Pilgrimage tattoos are an ancient tradition for Christians, stemming back hundreds of years. The tradition stems back to the invasion of Egypt by Muslim armies in the 7th century, where Coptic Christians would be tattooed with a cross on their wrist to identify them to the state. Over time, Copts adopted the tradition by tattooing the cross on themselves voluntarily, serving as a marker for their faith and Christian identity. While the practice has fallen out of popularity,  one tattoo shop in Old Jerusalem has been keeping it alive for over 700 years.

Since the crusades, the Razzouk family has been faithfully tattooing Christian pilgrims. Their business began over 700 years ago in 14th century Egypt, however they moved to Jerusalem in the 17th century because of a high demand for skilled tattoo artists. For generations their family have been the go-to for pilgrims looking for a mark of faith to commemorate their holy journeys.

A Christian pilgrim receives a tattoo at Razzouk’s

“The tattoo is a symbol of their journey to the Holy Land. It’s a symbol of their identity and it’s something they want to take home as a souvenir, as proof, and as a source of pride of their Christianity and of their pilgrimage to the Holy Land.” – Wassim Razzouk, owner

Their business, “Razzouk Ink,” can be found in a dusty back alley in the Old City of Jerusalem. A sign outside reads “Tattoos With Heritage Since 1300.” Wassim Razzouk, 43, runs the business today, continuing in the footsteps of his now-retired father. Razzouk Ink is so popular with pilgrims, that lines of fifty plus people will wait outside the shop for hours to be inked with traditional designs, such as the Jerusalem cross.

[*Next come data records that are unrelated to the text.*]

-- pv_equiv track=rewrite | github.com/toroleapinc/encephagen | experiments/30_innate_dynamics.py | classify_aal_regions
-- ===== SOURCE A (Python) =====
-- def classify_aal_regions(labels):
--     """Classify AAL2 regions into functional groups."""
--     groups = {}
--     for key, patterns in [
--         ('visual', ['Calcarine', 'Cuneus', 'Lingual', 'Occipital']),
--         ('auditory', ['Heschl', 'Temporal_Sup']),
--         ('motor', ['Precentral', 'Supp_Motor']),
--         ('somatosensory', ['Postcentral', 'Paracentral']),
--         ('frontal', ['Frontal_Sup', 'Frontal_Mid', 'Frontal_Inf']),
--         ('parietal', ['Parietal', 'Angular', 'SupraMarginal', 'Precuneus']),
--         ('temporal', ['Temporal_Mid', 'Temporal_Inf', 'Temporal_Pole', 'Fusiform']),
--         ('cingulate', ['Cingulate', 'Cingulum']),
--     ]:
--         groups[key] = [i for i, l in enumerate(labels)
--                        if any(p in l for p in patterns)]
--     return groups
-- ===== SOURCE B (Python) =====
-- _TABLE = [
--     ('visual', ['Calcarine', 'Cuneus', 'Lingual', 'Occipital']),
--     ('auditory', ['Heschl', 'Temporal_Sup']),
--     ('motor', ['Precentral', 'Supp_Motor']),
--     ('somatosensory', ['Postcentral', 'Paracentral']),
--     ('frontal', ['Frontal_Sup', 'Frontal_Mid', 'Frontal_Inf']),
--     ('parietal', ['Parietal', 'Angular', 'SupraMarginal', 'Precuneus']),
--     ('temporal', ['Temporal_Mid', 'Temporal_Inf', 'Temporal_Pole', 'Fusiform']),
--     ('cingulate', ['Cingulate', 'Cingulum']),
-- ]
--
-- # Flat pattern -> group index, and the ordered key list.
-- _FLAT = [(p, key) for key, patterns in _TABLE for p in patterns]
-- _KEYS = [key for key, _ in _TABLE]
--
--
-- def classify_aal_regions(labels):
--     """Classify AAL2 regions into functional groups.
--
--     Stage 1: for each label compute the (deduplicated) list of group keys it
--     belongs to, by one scan over the flat pattern->group index.
--     Stage 2: invert the per-label memberships into the per-group index lists.
--     """
--     memberships = []
--     for l in labels:
--         ms = []
--         for p, k in _FLAT:
--             if p in l and k not in ms:
--                 ms.append(k)
--         memberships.append(ms)
--     groups = {k: [] for k in _KEYS}
--     for i, ms in enumerate(memberships):
--         for k in ms:
--             groups[k].append(i)
--     return groups
-- ===== Notes on version B (the rewrite author's own statement) =====
-- stated objective: alternative
-- what changed: A builds each of the eight groups by its own comprehension over labels testing that group's patterns; B first computes, per label, its deduplicated list of matching group keys via one scan of a flat pattern->group index, then inverts these per-label memberships into the per-group index lists in a second pass.
import Mathlib
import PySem
theorem pvGetCell_eq_iff (matrix : List (List String)) (y x : Int) (s : String) (hs : s ≠ "O") :
    (pvGetCell matrix y x = s) ↔ pvAt matrix (y, x) = some s := by
  rw [pvGetCell_eq_at]
  cases h : pvAt matrix (y, x) with
  | none => simpa using fun h => absurd h.symm hs
  | some v => simp

-- B-side emission of MAS-segment midpoints from one M endpoint, used only by the proofs
def pvEmit (matrix : List (List String)) (p : Int × Int) : List (Int × Int) :=
  if pvGetCell matrix p.1 p.2 == "M" then
    (pvDirsB.filter (fun d => pvCellB matrix (p.1 + d.1) (p.2 + d.2) == some "A"
        && pvCellB matrix (p.1 + 2*d.1) (p.2 + 2*d.2) == some "S")).map
      (fun d => (p.1 + d.1, p.2 + d.2))
  else []

theorem pvCellB_eq_at (matrix : List (List String)) (y x : Int) :
    pvCellB matrix y x = pvAt matrix (y, x) := by
  unfold pvCellB pvAt
  by_cases hy : y < 0
  · rw [if_neg (by omega), if_pos (by simp; omega)]
  by_cases hx : x < 0
  · rw [if_neg (by omega), if_pos (by simp; omega)]
  rw [if_neg (by omega : ¬((y, x).1 < 0 ∨ (y, x).2 < 0))]
  rw [PySem.List.pyGet?_of_nonneg _ (by omega : (0:Int) ≤ y)]
  by_cases hylen : y < (matrix.length : Int)
  · have hyn : y.toNat < matrix.length := by omega
    rw [List.getElem?_eq_getElem hyn]
    simp only [Option.getD_some, Option.bind_some]
    rw [PySem.List.pyGet?_of_nonneg _ (by omega : (0:Int) ≤ x)]
    by_cases hxlen : x < ((matrix[y.toNat]'hyn).length : Int)
    · have hxn : x.toNat < (matrix[y.toNat]'hyn).length := by omega
      rw [if_pos (by exact ⟨by omega, by omega, by omega, by exact_mod_cast hxlen⟩)]
      rw [List.getElem?_eq_getElem hxn]
      rfl
    · rw [if_neg (by intro h; exact hxlen (by exact_mod_cast h.2.2.2))]
      rw [List.getElem?_eq_none (by omega)]
  · rw [List.getElem?_eq_none (by omega)]
    rw [if_neg (by intro h; exact hylen h.2.1)]
    rfl

theorem pvCellB_beq (matrix : List (List String)) (y x : Int) (s : String) (hs : s ≠ "O") :
    (pvCellB matrix y x == some s) = (pvGetCell matrix y x == s) := by
  rw [pvCellB_eq_at, pvGetCell_eq_at]
  cases h : pvAt matrix (y, x) with
  | none =>
    have hOs : ("O" : String) ≠ s := fun h => hs h.symm
    simp [hOs]
  | some v => simp

theorem pvRow_read (matrix : List (List String)) (i : Nat) :
    (PySem.List.pyGet? matrix (i : Int)).getD [] = matrix.getD i [] := by
  rw [PySem.List.pyGet?_natCast, List.getD_eq_getElem?_getD]

theorem pvCell_read (matrix : List (List String)) (i j : Nat) (hi : i < matrix.length)
    (hj : j < (matrix.getD i []).length) :
    (PySem.List.pyGet? (matrix.getD i []) (j : Int)).getD "" = pvGetCell matrix (i : Int) (j : Int) := by
  have hrow : matrix.getD i [] = matrix[i] := by
    rw [List.getD_eq_getElem?_getD, List.getElem?_eq_getElem hi]; rfl
  unfold pvGetCell
  rw [if_neg (show ¬(((i:Int) < 0 || (j:Int) < 0) = true) by simp)]
  rw [PySem.List.pyGet?_natCast (xs := matrix), List.getElem?_eq_getElem hi]
  simp only []
  rw [hrow] at hj ⊢
  rw [PySem.List.pyGet?_natCast, List.getElem?_eq_getElem hj]
  rfl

Pilgrims who come to the shop commonly choose a variety of traditional designs from hand-carved olive wood blocks, detailed with intricate images of the Crucifixion, Resurrection, and the Blessed Virgin Mary.

“Those Coptic tattoo blocks are actually considered to be the very beginning of modern-age stenciling techniques. … Lately there has been a lot of demand for using those wooden blocks. Interestingly, more so from Western pilgrims.”

Today, their shop is considered one of the world’s top five destinations for tattooing. Wassim is teaching his son Nizar the family business to continue the century long tradition, and ensure future pilgrims will be able to receive a mark of their journey.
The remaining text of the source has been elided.